Stored data:
★ ★ ★ ★ ★

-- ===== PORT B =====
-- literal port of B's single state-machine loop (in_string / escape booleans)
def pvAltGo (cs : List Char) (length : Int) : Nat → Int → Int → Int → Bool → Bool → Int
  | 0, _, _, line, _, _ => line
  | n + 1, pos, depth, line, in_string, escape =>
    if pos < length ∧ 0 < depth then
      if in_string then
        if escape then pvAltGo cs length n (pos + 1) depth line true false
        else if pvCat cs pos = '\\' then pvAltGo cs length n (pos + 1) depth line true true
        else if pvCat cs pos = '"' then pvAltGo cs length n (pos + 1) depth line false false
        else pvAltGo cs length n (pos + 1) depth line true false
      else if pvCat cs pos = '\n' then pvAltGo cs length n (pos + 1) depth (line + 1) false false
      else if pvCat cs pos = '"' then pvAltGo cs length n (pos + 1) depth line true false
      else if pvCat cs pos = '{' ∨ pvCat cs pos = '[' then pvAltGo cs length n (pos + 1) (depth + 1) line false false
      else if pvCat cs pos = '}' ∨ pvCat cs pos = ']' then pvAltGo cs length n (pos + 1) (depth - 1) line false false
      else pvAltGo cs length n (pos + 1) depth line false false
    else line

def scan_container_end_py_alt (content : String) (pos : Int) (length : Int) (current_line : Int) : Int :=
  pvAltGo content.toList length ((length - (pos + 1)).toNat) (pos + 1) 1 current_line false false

★ ★ ★ ★ ★

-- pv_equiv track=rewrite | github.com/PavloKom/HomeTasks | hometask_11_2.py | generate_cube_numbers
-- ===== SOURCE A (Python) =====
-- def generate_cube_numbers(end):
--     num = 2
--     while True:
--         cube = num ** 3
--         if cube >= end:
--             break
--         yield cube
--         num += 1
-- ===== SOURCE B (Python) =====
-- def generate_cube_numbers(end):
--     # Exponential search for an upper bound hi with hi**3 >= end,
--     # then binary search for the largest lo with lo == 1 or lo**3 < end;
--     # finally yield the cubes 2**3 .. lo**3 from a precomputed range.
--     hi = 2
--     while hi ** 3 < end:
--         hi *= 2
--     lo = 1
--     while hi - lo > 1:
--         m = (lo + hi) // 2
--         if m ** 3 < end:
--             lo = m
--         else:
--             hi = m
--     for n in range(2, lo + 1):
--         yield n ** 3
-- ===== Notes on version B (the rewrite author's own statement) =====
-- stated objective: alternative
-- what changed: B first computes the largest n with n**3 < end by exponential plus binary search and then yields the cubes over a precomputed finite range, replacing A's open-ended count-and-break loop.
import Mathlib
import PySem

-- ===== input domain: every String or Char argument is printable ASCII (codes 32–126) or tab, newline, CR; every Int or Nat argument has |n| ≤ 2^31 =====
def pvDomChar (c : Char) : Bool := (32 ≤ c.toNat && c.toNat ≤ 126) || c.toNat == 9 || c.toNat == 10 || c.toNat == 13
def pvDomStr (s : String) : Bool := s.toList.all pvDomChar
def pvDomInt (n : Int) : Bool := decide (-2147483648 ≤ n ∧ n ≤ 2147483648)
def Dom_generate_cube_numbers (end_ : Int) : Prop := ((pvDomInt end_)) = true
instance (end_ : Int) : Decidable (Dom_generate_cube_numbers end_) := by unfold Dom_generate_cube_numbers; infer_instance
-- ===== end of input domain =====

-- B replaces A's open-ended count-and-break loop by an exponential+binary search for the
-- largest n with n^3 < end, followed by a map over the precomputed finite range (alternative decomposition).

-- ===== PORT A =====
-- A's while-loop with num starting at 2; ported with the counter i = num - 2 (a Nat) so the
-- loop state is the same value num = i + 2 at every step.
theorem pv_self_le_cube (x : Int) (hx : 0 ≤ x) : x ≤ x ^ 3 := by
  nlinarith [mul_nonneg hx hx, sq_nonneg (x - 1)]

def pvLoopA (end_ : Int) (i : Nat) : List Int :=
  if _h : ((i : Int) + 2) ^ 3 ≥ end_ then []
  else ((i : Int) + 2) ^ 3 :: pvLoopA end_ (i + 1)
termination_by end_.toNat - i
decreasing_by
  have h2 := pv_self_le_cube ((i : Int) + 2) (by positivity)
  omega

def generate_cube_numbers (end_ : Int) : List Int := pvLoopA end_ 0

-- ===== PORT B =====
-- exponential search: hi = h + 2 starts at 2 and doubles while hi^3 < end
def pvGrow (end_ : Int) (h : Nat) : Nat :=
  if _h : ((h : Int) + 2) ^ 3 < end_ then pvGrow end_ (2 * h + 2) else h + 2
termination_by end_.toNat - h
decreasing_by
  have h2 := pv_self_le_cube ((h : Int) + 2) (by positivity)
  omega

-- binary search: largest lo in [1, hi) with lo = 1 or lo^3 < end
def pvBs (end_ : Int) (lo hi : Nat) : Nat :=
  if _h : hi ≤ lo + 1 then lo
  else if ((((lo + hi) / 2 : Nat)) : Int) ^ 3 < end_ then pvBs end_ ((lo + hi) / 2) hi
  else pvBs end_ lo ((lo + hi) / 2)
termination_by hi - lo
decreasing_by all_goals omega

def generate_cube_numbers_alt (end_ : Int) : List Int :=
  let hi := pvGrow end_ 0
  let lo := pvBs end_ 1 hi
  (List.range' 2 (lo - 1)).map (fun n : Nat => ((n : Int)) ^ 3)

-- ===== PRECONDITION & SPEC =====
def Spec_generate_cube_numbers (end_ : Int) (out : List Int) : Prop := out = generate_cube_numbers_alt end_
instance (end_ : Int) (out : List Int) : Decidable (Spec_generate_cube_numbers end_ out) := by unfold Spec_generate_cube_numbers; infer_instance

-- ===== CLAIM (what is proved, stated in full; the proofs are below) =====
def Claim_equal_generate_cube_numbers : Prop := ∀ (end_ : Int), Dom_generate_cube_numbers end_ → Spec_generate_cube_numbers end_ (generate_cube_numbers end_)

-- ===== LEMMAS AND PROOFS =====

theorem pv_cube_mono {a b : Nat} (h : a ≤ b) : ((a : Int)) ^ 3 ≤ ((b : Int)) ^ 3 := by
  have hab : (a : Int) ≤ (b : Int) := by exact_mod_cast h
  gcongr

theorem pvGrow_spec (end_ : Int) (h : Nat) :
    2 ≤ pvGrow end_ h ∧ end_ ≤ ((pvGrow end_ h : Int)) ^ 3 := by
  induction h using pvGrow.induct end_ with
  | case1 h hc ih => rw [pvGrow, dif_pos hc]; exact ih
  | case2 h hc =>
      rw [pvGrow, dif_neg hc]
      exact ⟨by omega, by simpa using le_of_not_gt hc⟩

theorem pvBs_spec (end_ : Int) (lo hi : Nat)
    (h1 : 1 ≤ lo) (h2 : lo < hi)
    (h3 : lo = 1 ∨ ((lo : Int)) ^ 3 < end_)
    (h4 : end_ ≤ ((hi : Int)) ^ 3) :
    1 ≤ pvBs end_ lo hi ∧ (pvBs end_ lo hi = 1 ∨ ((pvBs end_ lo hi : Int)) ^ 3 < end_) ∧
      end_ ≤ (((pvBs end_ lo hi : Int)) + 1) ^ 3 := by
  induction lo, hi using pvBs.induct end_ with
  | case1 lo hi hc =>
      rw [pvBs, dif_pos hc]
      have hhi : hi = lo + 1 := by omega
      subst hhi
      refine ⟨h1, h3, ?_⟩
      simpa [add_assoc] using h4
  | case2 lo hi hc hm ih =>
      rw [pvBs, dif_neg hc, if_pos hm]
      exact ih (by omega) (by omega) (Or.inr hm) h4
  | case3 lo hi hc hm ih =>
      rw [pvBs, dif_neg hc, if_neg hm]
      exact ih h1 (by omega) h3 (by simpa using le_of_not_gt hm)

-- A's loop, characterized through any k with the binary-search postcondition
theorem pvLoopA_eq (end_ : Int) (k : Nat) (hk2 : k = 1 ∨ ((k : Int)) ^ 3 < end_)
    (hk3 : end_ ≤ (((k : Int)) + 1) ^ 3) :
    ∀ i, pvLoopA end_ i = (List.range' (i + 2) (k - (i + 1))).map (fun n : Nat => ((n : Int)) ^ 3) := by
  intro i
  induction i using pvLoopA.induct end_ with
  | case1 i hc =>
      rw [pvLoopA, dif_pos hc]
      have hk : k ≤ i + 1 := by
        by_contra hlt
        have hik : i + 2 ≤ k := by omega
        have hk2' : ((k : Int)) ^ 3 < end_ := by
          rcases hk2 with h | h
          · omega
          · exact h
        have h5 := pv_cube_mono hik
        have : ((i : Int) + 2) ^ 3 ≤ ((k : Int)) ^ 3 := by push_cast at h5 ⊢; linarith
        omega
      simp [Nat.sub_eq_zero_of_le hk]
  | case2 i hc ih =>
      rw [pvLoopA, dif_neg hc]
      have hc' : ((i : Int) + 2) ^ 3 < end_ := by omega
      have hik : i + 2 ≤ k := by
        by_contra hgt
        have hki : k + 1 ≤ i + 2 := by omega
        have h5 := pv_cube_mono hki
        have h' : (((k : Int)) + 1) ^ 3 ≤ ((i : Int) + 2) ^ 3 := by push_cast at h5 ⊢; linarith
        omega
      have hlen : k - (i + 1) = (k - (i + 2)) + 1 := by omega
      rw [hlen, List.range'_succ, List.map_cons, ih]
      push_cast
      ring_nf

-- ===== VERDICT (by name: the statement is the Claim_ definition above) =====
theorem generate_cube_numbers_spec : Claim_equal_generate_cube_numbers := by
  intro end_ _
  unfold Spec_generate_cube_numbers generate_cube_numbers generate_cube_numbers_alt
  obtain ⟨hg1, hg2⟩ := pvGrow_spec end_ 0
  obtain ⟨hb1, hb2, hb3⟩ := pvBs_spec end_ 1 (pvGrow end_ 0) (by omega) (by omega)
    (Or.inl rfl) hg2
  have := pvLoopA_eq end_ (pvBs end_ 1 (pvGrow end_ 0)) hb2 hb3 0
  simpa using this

★ ★ ★ ★ ★

DIRECTIONS:
Every line from the line containing "refine ⟨h1, h3, ?_⟩" through the line containing "exact ih h1" in the records above must be retyped exactly. Leave out the rest.

FINISHED EXERCISE:
      refine ⟨h1, h3, ?_⟩
      simpa [add_assoc] using h4
  | case2 lo hi hc hm ih =>
      rw [pvBs, dif_neg hc, if_pos hm]
      exact ih (by omega) (by omega) (Or.inr hm) h4
  | case3 lo hi hc hm ih =>
      rw [pvBs, dif_neg hc, if_neg hm]
      exact ih h1 (by omega) h3 (by simpa using le_of_not_gt hm)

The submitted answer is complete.